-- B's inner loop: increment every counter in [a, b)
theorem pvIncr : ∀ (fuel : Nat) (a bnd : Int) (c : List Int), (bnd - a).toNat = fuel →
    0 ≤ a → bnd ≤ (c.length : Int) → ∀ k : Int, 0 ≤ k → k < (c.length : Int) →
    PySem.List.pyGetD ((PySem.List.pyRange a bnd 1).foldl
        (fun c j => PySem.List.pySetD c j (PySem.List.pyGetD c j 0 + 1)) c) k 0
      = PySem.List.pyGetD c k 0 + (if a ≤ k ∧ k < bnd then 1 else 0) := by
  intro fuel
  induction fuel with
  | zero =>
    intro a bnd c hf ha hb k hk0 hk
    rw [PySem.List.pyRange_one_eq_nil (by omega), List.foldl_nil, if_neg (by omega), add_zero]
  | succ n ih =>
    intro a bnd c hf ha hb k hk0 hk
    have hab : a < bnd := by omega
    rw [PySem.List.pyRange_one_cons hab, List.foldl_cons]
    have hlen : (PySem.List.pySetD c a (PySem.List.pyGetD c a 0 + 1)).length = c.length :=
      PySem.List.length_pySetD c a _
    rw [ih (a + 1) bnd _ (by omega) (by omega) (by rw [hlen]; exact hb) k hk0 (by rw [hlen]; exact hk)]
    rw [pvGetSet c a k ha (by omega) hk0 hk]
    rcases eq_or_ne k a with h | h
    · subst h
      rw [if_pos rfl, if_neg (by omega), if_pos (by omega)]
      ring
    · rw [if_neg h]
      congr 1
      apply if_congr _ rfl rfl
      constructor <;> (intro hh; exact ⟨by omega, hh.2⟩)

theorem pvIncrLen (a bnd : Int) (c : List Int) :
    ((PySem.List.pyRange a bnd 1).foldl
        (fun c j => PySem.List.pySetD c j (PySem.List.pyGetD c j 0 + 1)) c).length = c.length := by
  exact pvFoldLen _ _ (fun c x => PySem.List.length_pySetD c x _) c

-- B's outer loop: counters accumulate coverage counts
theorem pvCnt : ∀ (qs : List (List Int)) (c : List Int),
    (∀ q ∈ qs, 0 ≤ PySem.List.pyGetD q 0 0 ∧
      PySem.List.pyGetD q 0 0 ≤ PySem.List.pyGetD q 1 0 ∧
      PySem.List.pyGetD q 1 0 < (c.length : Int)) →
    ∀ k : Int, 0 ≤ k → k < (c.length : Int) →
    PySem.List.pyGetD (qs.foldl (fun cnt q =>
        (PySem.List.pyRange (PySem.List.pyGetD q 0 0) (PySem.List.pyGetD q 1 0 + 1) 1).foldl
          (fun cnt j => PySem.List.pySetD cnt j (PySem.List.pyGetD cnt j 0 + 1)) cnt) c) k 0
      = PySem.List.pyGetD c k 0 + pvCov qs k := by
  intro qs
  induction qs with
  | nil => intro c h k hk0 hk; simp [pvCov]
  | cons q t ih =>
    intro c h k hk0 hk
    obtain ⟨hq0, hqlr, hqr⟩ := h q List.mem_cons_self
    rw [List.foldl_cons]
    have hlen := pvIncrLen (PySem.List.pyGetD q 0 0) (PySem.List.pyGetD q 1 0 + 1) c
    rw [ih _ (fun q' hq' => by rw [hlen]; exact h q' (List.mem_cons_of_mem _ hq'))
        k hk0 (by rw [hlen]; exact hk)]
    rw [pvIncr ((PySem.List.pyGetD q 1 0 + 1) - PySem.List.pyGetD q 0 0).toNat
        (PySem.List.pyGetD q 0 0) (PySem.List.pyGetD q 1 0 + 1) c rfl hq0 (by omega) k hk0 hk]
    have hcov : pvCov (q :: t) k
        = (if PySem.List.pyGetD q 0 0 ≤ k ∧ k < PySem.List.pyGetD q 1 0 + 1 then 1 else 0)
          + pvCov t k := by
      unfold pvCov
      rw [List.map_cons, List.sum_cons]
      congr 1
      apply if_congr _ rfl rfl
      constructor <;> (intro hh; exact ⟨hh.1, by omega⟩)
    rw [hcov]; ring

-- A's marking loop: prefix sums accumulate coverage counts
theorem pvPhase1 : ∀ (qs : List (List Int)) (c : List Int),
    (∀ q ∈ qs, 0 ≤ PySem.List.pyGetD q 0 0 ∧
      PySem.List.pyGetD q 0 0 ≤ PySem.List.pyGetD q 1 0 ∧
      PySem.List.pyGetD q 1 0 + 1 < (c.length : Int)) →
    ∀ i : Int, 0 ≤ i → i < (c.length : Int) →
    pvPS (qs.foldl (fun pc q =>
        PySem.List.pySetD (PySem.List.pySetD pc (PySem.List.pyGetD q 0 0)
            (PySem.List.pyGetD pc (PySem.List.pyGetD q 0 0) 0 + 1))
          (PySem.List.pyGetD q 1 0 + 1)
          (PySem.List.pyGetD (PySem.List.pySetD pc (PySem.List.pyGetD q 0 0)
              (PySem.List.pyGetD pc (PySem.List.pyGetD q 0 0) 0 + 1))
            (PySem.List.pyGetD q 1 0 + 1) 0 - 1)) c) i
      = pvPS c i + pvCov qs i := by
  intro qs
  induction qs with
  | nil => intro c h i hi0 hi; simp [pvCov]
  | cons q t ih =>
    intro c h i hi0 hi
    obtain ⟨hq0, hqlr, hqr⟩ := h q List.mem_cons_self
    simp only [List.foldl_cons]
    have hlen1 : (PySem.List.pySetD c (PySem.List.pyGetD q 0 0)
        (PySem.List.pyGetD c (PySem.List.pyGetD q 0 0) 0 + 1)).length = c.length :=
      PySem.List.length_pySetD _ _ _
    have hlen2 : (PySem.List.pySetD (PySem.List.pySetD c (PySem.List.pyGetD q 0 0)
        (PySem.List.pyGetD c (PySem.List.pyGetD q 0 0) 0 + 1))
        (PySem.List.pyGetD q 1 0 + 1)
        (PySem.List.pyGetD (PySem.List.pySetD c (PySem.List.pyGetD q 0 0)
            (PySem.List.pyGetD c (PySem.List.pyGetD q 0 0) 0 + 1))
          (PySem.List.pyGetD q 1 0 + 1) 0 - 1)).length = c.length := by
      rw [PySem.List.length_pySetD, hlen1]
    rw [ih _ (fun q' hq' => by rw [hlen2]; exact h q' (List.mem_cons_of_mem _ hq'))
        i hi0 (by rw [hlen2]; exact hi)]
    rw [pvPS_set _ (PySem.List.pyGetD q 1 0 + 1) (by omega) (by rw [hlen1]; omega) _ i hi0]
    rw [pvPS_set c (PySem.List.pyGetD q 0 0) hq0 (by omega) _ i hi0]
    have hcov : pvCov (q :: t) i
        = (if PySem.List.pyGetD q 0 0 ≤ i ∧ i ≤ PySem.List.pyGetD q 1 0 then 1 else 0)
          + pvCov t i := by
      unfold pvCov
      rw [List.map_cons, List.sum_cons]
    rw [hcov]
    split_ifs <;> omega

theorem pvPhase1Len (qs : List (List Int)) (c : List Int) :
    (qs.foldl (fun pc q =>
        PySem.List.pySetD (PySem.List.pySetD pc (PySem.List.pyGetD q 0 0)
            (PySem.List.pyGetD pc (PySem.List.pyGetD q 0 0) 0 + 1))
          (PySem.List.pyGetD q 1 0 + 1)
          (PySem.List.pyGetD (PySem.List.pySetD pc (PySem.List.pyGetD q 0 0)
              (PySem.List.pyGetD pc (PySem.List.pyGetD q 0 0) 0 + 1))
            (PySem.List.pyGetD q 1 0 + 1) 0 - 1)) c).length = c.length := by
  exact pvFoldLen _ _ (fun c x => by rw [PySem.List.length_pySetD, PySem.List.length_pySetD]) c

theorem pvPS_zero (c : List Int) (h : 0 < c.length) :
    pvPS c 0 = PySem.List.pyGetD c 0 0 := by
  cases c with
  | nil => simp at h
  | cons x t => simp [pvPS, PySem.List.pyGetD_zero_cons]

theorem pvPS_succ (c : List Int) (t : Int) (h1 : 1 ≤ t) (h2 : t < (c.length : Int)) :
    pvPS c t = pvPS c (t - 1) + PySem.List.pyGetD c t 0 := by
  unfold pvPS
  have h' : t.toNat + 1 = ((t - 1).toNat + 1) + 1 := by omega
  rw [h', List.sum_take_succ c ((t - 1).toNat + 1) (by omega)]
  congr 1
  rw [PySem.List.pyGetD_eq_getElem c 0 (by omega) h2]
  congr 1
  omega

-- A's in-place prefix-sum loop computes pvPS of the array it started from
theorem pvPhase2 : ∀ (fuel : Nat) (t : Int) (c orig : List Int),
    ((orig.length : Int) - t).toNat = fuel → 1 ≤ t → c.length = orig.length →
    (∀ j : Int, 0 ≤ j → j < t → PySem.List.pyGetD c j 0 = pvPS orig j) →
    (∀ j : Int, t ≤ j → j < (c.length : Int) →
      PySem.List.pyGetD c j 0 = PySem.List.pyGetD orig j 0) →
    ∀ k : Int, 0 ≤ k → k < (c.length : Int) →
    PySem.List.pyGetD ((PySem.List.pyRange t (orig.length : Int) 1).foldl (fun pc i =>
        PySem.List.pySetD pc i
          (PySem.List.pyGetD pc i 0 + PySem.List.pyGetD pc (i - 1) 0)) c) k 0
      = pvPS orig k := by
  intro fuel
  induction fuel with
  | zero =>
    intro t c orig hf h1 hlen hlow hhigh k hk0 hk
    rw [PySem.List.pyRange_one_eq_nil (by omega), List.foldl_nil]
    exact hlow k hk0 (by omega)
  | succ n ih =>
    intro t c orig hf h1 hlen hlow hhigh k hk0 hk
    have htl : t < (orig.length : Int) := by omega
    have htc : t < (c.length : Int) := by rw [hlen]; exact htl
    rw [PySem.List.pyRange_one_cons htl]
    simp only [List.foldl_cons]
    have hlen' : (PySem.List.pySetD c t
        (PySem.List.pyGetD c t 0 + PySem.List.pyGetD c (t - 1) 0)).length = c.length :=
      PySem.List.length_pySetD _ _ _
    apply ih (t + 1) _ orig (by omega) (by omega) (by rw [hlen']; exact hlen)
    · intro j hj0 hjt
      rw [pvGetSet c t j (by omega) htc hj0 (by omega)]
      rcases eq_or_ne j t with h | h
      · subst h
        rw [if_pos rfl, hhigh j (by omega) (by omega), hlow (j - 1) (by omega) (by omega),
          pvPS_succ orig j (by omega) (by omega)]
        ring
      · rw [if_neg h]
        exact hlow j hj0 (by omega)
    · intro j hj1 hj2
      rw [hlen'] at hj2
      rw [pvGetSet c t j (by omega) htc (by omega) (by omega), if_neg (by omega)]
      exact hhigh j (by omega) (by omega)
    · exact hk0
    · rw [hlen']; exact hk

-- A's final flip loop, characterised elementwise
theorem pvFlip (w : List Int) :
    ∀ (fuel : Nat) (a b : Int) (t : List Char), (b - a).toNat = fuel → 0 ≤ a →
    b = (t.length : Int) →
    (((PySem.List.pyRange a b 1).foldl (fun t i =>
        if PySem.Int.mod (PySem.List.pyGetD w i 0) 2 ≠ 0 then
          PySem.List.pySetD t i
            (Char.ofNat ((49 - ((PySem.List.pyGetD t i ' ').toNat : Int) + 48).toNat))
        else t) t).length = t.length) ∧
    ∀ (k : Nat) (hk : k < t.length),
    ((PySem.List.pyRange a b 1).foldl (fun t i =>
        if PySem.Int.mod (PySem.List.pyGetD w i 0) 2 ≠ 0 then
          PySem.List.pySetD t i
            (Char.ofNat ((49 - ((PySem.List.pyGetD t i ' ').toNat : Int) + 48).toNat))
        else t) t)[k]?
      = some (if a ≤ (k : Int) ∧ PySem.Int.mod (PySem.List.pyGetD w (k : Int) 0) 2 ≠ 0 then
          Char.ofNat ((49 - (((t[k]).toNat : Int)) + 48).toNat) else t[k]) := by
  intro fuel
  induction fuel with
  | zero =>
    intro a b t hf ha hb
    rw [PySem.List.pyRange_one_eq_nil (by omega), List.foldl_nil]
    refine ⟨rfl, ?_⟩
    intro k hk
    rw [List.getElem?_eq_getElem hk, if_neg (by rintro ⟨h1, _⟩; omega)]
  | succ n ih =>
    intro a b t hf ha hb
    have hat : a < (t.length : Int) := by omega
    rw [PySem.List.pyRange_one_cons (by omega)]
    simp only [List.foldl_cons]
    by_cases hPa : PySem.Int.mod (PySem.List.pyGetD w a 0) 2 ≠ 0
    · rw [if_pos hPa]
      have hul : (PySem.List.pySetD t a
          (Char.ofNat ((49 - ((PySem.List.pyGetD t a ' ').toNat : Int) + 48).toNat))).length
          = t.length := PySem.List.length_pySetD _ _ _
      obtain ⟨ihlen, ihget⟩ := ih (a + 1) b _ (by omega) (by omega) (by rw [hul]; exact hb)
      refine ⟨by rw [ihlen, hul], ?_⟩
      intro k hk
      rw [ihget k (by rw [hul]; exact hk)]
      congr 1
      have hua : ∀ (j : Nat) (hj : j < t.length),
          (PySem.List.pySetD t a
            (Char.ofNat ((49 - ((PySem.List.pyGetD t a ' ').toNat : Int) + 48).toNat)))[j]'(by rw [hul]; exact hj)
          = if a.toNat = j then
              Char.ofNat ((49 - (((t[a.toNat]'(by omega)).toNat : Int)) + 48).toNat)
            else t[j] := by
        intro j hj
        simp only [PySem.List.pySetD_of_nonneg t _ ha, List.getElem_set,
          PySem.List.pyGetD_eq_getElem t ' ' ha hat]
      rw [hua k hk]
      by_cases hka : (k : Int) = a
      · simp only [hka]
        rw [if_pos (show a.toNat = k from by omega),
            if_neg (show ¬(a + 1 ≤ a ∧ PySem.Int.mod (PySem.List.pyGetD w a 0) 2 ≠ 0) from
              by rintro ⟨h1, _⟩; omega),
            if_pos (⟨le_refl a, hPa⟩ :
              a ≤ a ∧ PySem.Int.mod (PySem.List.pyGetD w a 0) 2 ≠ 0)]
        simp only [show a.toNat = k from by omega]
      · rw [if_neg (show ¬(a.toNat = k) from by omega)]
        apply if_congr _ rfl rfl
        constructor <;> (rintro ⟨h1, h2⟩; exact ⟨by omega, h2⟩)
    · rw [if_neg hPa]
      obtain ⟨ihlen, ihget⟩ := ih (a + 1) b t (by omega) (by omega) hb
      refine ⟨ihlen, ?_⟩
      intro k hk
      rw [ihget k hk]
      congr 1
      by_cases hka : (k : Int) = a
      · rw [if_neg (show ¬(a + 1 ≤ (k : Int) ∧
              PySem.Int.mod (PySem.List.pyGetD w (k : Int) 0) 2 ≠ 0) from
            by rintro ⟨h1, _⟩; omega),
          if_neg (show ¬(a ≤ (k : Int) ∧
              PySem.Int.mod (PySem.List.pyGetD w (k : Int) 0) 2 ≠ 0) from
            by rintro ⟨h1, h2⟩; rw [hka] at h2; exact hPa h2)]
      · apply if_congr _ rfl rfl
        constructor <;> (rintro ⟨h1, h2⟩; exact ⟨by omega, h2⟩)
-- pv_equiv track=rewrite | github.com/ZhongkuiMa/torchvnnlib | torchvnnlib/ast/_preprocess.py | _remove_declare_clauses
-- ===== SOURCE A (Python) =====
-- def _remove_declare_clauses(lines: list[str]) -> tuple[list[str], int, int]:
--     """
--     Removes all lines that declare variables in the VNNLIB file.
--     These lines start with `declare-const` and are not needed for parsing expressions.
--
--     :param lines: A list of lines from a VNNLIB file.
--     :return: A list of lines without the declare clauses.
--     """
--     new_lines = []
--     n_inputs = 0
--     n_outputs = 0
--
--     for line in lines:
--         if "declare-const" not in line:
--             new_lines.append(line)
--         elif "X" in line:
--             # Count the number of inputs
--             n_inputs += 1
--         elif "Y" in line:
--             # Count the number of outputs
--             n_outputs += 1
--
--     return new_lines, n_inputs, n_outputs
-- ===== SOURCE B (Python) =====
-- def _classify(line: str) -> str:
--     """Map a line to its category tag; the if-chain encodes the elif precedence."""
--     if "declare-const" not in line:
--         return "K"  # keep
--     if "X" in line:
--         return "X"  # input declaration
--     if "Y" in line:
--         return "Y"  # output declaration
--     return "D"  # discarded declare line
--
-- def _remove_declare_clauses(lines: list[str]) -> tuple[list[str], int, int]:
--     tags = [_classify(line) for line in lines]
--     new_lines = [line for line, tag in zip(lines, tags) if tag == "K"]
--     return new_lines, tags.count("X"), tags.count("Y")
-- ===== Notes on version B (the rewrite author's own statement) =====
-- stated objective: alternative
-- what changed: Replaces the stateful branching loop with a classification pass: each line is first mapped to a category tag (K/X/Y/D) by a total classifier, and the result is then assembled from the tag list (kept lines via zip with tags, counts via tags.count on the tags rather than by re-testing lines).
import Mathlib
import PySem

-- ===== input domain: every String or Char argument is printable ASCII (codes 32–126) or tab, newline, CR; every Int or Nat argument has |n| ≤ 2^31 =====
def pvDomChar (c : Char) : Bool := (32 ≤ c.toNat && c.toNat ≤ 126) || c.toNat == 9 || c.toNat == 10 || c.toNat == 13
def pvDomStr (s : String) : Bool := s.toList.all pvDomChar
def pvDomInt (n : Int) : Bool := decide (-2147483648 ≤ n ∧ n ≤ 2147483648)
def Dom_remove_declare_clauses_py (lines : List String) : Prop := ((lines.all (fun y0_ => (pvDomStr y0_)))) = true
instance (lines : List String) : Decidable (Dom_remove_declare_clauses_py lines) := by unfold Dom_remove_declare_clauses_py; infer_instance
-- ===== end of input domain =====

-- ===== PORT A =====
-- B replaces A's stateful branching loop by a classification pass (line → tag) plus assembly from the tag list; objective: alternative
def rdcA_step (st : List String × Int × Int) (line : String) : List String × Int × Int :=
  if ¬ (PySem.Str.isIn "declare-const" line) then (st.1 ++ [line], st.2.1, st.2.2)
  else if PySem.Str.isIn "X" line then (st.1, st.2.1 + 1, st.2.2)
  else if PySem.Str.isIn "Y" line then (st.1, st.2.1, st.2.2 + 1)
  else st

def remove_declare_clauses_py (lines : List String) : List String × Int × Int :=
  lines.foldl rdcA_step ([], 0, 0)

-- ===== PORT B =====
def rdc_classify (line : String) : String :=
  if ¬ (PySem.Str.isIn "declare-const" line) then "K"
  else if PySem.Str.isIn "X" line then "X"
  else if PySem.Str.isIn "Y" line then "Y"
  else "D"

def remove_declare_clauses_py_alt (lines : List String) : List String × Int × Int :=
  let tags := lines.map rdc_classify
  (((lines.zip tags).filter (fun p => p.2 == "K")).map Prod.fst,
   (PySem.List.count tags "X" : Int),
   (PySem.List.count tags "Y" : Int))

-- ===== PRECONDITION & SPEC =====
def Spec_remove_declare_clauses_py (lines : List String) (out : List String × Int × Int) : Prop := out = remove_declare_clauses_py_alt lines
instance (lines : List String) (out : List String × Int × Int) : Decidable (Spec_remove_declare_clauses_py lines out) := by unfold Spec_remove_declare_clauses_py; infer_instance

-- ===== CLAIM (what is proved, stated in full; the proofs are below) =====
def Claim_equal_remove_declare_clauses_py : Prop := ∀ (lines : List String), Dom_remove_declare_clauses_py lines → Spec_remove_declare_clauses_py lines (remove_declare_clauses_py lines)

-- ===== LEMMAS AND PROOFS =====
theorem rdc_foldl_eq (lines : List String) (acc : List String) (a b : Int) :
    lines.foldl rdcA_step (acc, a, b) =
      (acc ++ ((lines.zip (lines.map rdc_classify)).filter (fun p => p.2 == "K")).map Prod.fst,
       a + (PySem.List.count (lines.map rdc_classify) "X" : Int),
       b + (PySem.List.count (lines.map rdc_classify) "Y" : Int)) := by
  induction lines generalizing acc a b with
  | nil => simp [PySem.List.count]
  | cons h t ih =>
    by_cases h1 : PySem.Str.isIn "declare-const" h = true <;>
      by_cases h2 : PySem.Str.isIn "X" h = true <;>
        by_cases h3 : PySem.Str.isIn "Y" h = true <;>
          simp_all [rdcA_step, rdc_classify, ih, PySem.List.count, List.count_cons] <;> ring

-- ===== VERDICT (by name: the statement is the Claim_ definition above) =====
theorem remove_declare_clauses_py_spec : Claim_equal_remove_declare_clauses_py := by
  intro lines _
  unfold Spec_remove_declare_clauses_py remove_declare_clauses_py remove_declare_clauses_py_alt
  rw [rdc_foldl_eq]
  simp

.....

__PROBLEM REQUIREMENTS__: If a line in the records above contains "apply", copy that line.

__SOLUTION FOR THIS TASK__:
      apply if_congr _ rfl rfl
      apply if_congr _ rfl rfl
    apply ih (t + 1) _ orig (by omega) (by omega) (by rw [hlen']; exact hlen)
        apply if_congr _ rfl rfl
      · apply if_congr _ rfl rfl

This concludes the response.